Work order: Quote the line containing "-- ===== CLAIM" and all lines that follow it in the listing below, exactly as written.

Records:
━━━━━━━━━━━━━━━━━━━━━━━━━━━━━━
-- B replaces A's nine-branch block copy by a single full-grid filter: every cell is
-- scanned once and kept iff its row/column bands equal i's/j's bands (alternative
-- decomposition). Equivalence is over the return value; nothing is mutated.

-- ===== PORT A =====
-- one `for subrow in range(br,br+3): for subcolumn in range(bc,bc+3): sub.append(list_t[subrow][subcolumn])`
-- double loop of A; list_t[r][c] is ported with pyGet?; the `none` (IndexError) case,
-- defaulted here, is excluded by Pre_getGridValues.
def pvBlockA (t : List (List Int)) (br bc : Int) : List Int :=
  (PySem.List.pyRange br (br + 3) 1).flatMap (fun r =>
    (PySem.List.pyRange bc (bc + 3) 1).map (fun c =>
      (PySem.List.pyGet? ((PySem.List.pyGet? t r).getD []) c).getD 0))

def getGridValues (i : Int) (j : Int) (list_t : List (List Int)) : List Int :=
  ([] : List Int)
  ++ (if (i ≥ 0 ∧ i < 3) ∧ (j ≥ 0 ∧ j < 3) then pvBlockA list_t 0 0 else [])
  ++ (if (i ≥ 0 ∧ i < 3) ∧ (j ≥ 3 ∧ j < 6) then pvBlockA list_t 0 3 else [])
  ++ (if (i ≥ 0 ∧ i < 3) ∧ (j ≥ 6 ∧ j < 9) then pvBlockA list_t 0 6 else [])
  ++ (if (i ≥ 3 ∧ i < 6) ∧ (j ≥ 0 ∧ j < 3) then pvBlockA list_t 3 0 else [])
  ++ (if (i ≥ 3 ∧ i < 6) ∧ (j ≥ 3 ∧ j < 6) then pvBlockA list_t 3 3 else [])
  ++ (if (i ≥ 3 ∧ i < 6) ∧ (j ≥ 6 ∧ j < 9) then pvBlockA list_t 3 6 else [])
  ++ (if (i ≥ 6 ∧ i < 9) ∧ (j ≥ 0 ∧ j < 3) then pvBlockA list_t 6 0 else [])
  ++ (if (i ≥ 6 ∧ i < 9) ∧ (j ≥ 3 ∧ j < 6) then pvBlockA list_t 6 3 else [])
  ++ (if (i ≥ 6 ∧ i < 9) ∧ (j ≥ 6 ∧ j < 9) then pvBlockA list_t 6 6 else [])

-- ===== PORT B =====
-- Source B's `band`: the `for b in (0,3,6): if b <= x < b+3: return b` early-return loop
def pvBandLoop (x : Int) : List Int → Option Int
  | [] => none
  | b :: rest => if b ≤ x ∧ x < b + 3 then some b else pvBandLoop x rest

def pvBand (x : Int) : Option Int := pvBandLoop x [0, 3, 6]

-- the nested filtering comprehension over enumerate(list_t) / enumerate(row) of Source B
def getGridValues_alt (i : Int) (j : Int) (list_t : List (List Int)) : List Int :=
  let bi := pvBand i
  let bj := pvBand j
  (PySem.List.enumerate list_t 0).flatMap (fun p =>
    if bi ≠ none ∧ pvBand p.1 = bi then
      (PySem.List.enumerate p.2 0).flatMap (fun q =>
        if bj ≠ none ∧ pvBand q.1 = bj then [q.2] else [])
    else [])

-- ===== PRECONDITION & SPEC =====
-- Pre_ excludes exactly the inputs on which A raises IndexError: (i,j) selects a block
-- whose rows or columns are missing from list_t.
def Pre_getGridValues (i : Int) (j : Int) (list_t : List (List Int)) : Prop :=
  ∀ bn ∈ ([0, 3, 6] : List Nat), ∀ cn ∈ ([0, 3, 6] : List Nat),
    ((bn : Int) ≤ i ∧ i < (bn : Int) + 3 ∧ (cn : Int) ≤ j ∧ j < (cn : Int) + 3) →
      (bn + 3 ≤ list_t.length ∧ ∀ row ∈ (list_t.drop bn).take 3, cn + 3 ≤ row.length)
instance (i : Int) (j : Int) (list_t : List (List Int)) : Decidable (Pre_getGridValues i j list_t) := by
  unfold Pre_getGridValues; infer_instance

def pvWitness_getGridValues : Int × Int × List (List Int) :=
  (4, 7,
   [[1,2,3,4,5,6,7,8,9],[2,3,4,5,6,7,8,9,1],[3,4,5,6,7,8,9,1,2],
    [4,5,6,7,8,9,1,2,3],[5,6,7,8,9,1,2,3,4],[6,7,8,9,1,2,3,4,5],
    [7,8,9,1,2,3,4,5,6],[8,9,1,2,3,4,5,6,7],[9,1,2,3,4,5,6,7,8]])

def Spec_getGridValues (i : Int) (j : Int) (list_t : List (List Int)) (out : List Int) : Prop := out = getGridValues_alt i j list_t
instance (i : Int) (j : Int) (list_t : List (List Int)) (out : List Int) : Decidable (Spec_getGridValues i j list_t out) := by unfold Spec_getGridValues; infer_instance

-- ===== CLAIM =====
def Claim_equal_getGridValues : Prop := ∀ (i : Int) (j : Int) (list_t : List (List Int)), Dom_getGridValues i j list_t → Pre_getGridValues i j list_t → Spec_getGridValues i j list_t (getGridValues i j list_t)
━━━━━━━━━━━━━━━━━━━━━━━━━━━━━━
Response to the exercise:
-- ===== CLAIM =====
def Claim_equal_getGridValues : Prop := ∀ (i : Int) (j : Int) (list_t : List (List Int)), Dom_getGridValues i j list_t → Pre_getGridValues i j list_t → Spec_getGridValues i j list_t (getGridValues i j list_t)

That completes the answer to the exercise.